# THE PROBLEM:
Repeat exactly the lines of the entries below from the one with "def pvDomStr (s" through the one with "def Dom_modify_bits_part1 (mask", both ends included, and nothing else.

# PROVIDED DATA:
-- pv_equiv track=rewrite | github.com/oliviernguyenquoc/advent_of_code | day14/day14_v2.py | modify_bits_part1
-- ===== SOURCE A (Python) =====
-- def modify_bits_part1(mask: str, bit_value: str) -> int:
--
--     bit_level = 0
--
--     for bit in reversed(mask):
--         if bit in ["0", "1"]:
--             last_bit = bit_value >> bit_level
--             if (last_bit & 0b1) != int(bit, 2):
--                 if (last_bit & 0b1) == 0b0:
--                     bit_value += 2 ** bit_level
--                 else:
--                     bit_value -= 2 ** bit_level
--
--         bit_level += 1
--
--     return bit_value
-- ===== SOURCE B (Python) =====
-- def modify_bits_part1(mask: str, bit_value: int) -> int:
--     # Decompose bit_value bit by bit with divmod, forcing each bit the mask
--     # fixes, and rebuild the number from the low end; the leftover quotient
--     # keeps all bits above the mask unchanged.
--     low = 0
--     q = bit_value
--     p = 1
--     for c in reversed(mask):
--         q, r = divmod(q, 2)
--         if c == '1':
--             r = 1
--         elif c == '0':
--             r = 0
--         low += r * p
--         p *= 2
--     return q * p + low
-- ===== Notes on version B (the rewrite author's own statement) =====
-- stated objective: alternative
-- what changed: A tests each forced bit of the running value with shift/AND and conditionally adds or subtracts 2**level; B instead shreds the value into bits with divmod, substituting the mask's forced bits, and rebuilds the number from the low end, leaving the final quotient to carry all bits above the mask untouched.
import Mathlib
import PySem

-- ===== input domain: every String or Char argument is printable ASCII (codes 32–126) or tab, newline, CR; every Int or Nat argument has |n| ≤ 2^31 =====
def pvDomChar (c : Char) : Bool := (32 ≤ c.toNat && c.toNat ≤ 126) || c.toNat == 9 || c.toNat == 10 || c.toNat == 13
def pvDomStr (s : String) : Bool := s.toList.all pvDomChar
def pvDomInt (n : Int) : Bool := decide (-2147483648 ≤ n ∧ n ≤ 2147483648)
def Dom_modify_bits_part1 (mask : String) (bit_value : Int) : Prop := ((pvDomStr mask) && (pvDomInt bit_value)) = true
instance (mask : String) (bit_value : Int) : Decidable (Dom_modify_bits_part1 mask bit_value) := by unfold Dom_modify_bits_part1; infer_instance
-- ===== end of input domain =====

-- B replaces A's test-then-add/subtract bit loop by a divmod decomposition that
-- shreds the value into bits and rebuilds it with the mask's forced bits (objective: alternative).

-- ===== PORT A =====
-- state = (bit_value, bit_level); one step of A's `for bit in reversed(mask)` body.
-- `int(bit, 2)` on the strings "0"/"1" is ported literally as the bit's value.
def pvAStep (st : Int × Nat) (bit : Char) : Int × Nat :=
  let bit_value := st.1
  let bit_level := st.2
  let bit_value :=
    if bit = '0' ∨ bit = '1' then
      let last_bit := bit_value >>> bit_level
      if PySem.Int.band last_bit 1 ≠ (if bit = '1' then (1 : Int) else 0) then
        if PySem.Int.band last_bit 1 = 0 then bit_value + 2 ^ bit_level
        else bit_value - 2 ^ bit_level
      else bit_value
    else bit_value
  (bit_value, bit_level + 1)

def modify_bits_part1 (mask : String) (bit_value : Int) : Int :=
  (mask.toList.reverse.foldl pvAStep (bit_value, 0)).1

-- ===== PORT B =====
-- state = (low, q, p); one step of B's `for c in reversed(mask)` body.
def pvBStep (st : Int × Int × Int) (c : Char) : Int × Int × Int :=
  let low := st.1
  let q := st.2.1
  let p := st.2.2
  let q' := PySem.Int.floordiv q 2
  let r := PySem.Int.mod q 2
  let r := if c = '1' then (1 : Int) else if c = '0' then 0 else r
  (low + r * p, q', p * 2)

def modify_bits_part1_alt (mask : String) (bit_value : Int) : Int :=
  let st := mask.toList.reverse.foldl pvBStep (0, bit_value, 1)
  st.2.1 * st.2.2 + st.1

-- ===== PRECONDITION & SPEC =====
def Spec_modify_bits_part1 (mask : String) (bit_value : Int) (out : Int) : Prop := out = modify_bits_part1_alt mask bit_value
instance (mask : String) (bit_value : Int) (out : Int) : Decidable (Spec_modify_bits_part1 mask bit_value out) := by unfold Spec_modify_bits_part1; infer_instance

-- ===== CLAIM (what is proved, stated in full; the proofs are below) =====
def Claim_equal_modify_bits_part1 : Prop := ∀ (mask : String) (bit_value : Int), Dom_modify_bits_part1 mask bit_value → Spec_modify_bits_part1 mask bit_value (modify_bits_part1 mask bit_value)

-- ===== LEMMAS AND PROOFS =====

-- Common recursive description of "force the low bits of q by the char list, low bit last".
def pvG : List Char → Int → Int
  | [], q => q
  | c :: rest, q =>
      let r : Int := if c = '1' then 1 else if c = '0' then 0 else PySem.Int.mod q 2
      2 * pvG rest (PySem.Int.floordiv q 2) + r

lemma pvB_invariant (l : List Char) (low q p : Int) :
    (l.foldl pvBStep (low, q, p)).2.1 * (l.foldl pvBStep (low, q, p)).2.2
        + (l.foldl pvBStep (low, q, p)).1
      = low + p * pvG l q := by
  induction l generalizing low q p with
  | nil => simp only [List.foldl_nil, pvG]; ring
  | cons c rest ih =>
      simp only [List.foldl_cons, pvBStep]
      rw [ih]
      simp only [pvG]
      ring

lemma pvAStep_eq (k : Nat) (H L : Int) (c : Char) (h0 : 0 ≤ L) (h1 : L < 2 ^ k) :
    pvAStep (2 ^ k * H + L, k) c
      = (2 ^ (k + 1) * (H / 2)
          + (2 ^ k * (if c = '1' then (1 : Int) else if c = '0' then 0 else H % 2) + L),
         k + 1) := by
  have hP : (0 : Int) < 2 ^ k := by positivity
  have hsh : (2 ^ k * H + L) >>> k = H := by
    have he : (2 : Int) ^ k * H + L = L + H * (2 : Int) ^ k := by ring
    rw [Int.shiftRight_eq_div_pow]
    push_cast
    rw [he, Int.add_mul_ediv_right _ _ (ne_of_gt hP), Int.ediv_eq_zero_of_lt h0 h1, zero_add]
  have hband : PySem.Int.band H 1 = H % 2 := by
    rw [PySem.Int.band_one, PySem.Int.mod_eq_emod_of_pos (by norm_num)]
  obtain ⟨q, b, hb, hq⟩ : ∃ q b, H % 2 = b ∧ H = 2 * q + b := ⟨H / 2, H % 2, rfl, by omega⟩
  have hb01 : b = 0 ∨ b = 1 := by omega
  subst hq
  have hd : (2 * q + b) / 2 = q := by omega
  simp only [pvAStep, hsh, hband, hb, hd, pow_succ, Prod.mk.injEq]
  refine ⟨?_, trivial⟩
  rcases hb01 with h | h <;> subst h <;> split_ifs <;>
    first
      | ring1
      | (exfalso; omega)
      | tauto

lemma pvA_invariant (l : List Char) (k : Nat) (H L : Int) (h0 : 0 ≤ L) (h1 : L < 2 ^ k) :
    (l.foldl pvAStep (2 ^ k * H + L, k)).1 = 2 ^ k * pvG l H + L := by
  induction l generalizing k H L with
  | nil => simp [pvG]
  | cons c rest ih =>
      have hP : (0 : Int) < 2 ^ k := by positivity
      set r : Int := if c = '1' then (1 : Int) else if c = '0' then 0 else H % 2 with hrdef
      have hr01 : r = 0 ∨ r = 1 := by
        rw [hrdef]; split_ifs <;> omega
      rw [List.foldl_cons, pvAStep_eq k H L c h0 h1, ← hrdef,
          ih (k + 1) (H / 2) (2 ^ k * r + L)
            (by rcases hr01 with h | h <;> rw [h] <;> omega)
            (by rw [pow_succ]; rcases hr01 with h | h <;> rw [h] <;> omega)]
      simp only [pvG]
      have hfd : PySem.Int.floordiv H 2 = H / 2 :=
        PySem.Int.floordiv_eq_ediv_of_pos (by norm_num)
      have hmd : PySem.Int.mod H 2 = H % 2 :=
        PySem.Int.mod_eq_emod_of_pos (by norm_num)
      rw [hfd, hmd, ← hrdef, pow_succ]
      ring

-- ===== VERDICT (by name: the statement is the Claim_ definition above) =====
theorem modify_bits_part1_spec : Claim_equal_modify_bits_part1 := by
  intro mask bit_value _
  unfold Spec_modify_bits_part1
  simp only [modify_bits_part1, modify_bits_part1_alt]
  rw [pvB_invariant]
  have hA := pvA_invariant mask.toList.reverse 0 bit_value 0 le_rfl (by norm_num)
  simp only [pow_zero, one_mul, add_zero] at hA
  rw [hA]
  ring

# ANSWER SPACE:
def pvDomStr (s : String) : Bool := s.toList.all pvDomChar
def pvDomInt (n : Int) : Bool := decide (-2147483648 ≤ n ∧ n ≤ 2147483648)
def Dom_modify_bits_part1 (mask : String) (bit_value : Int) : Prop := ((pvDomStr mask) && (pvDomInt bit_value)) = true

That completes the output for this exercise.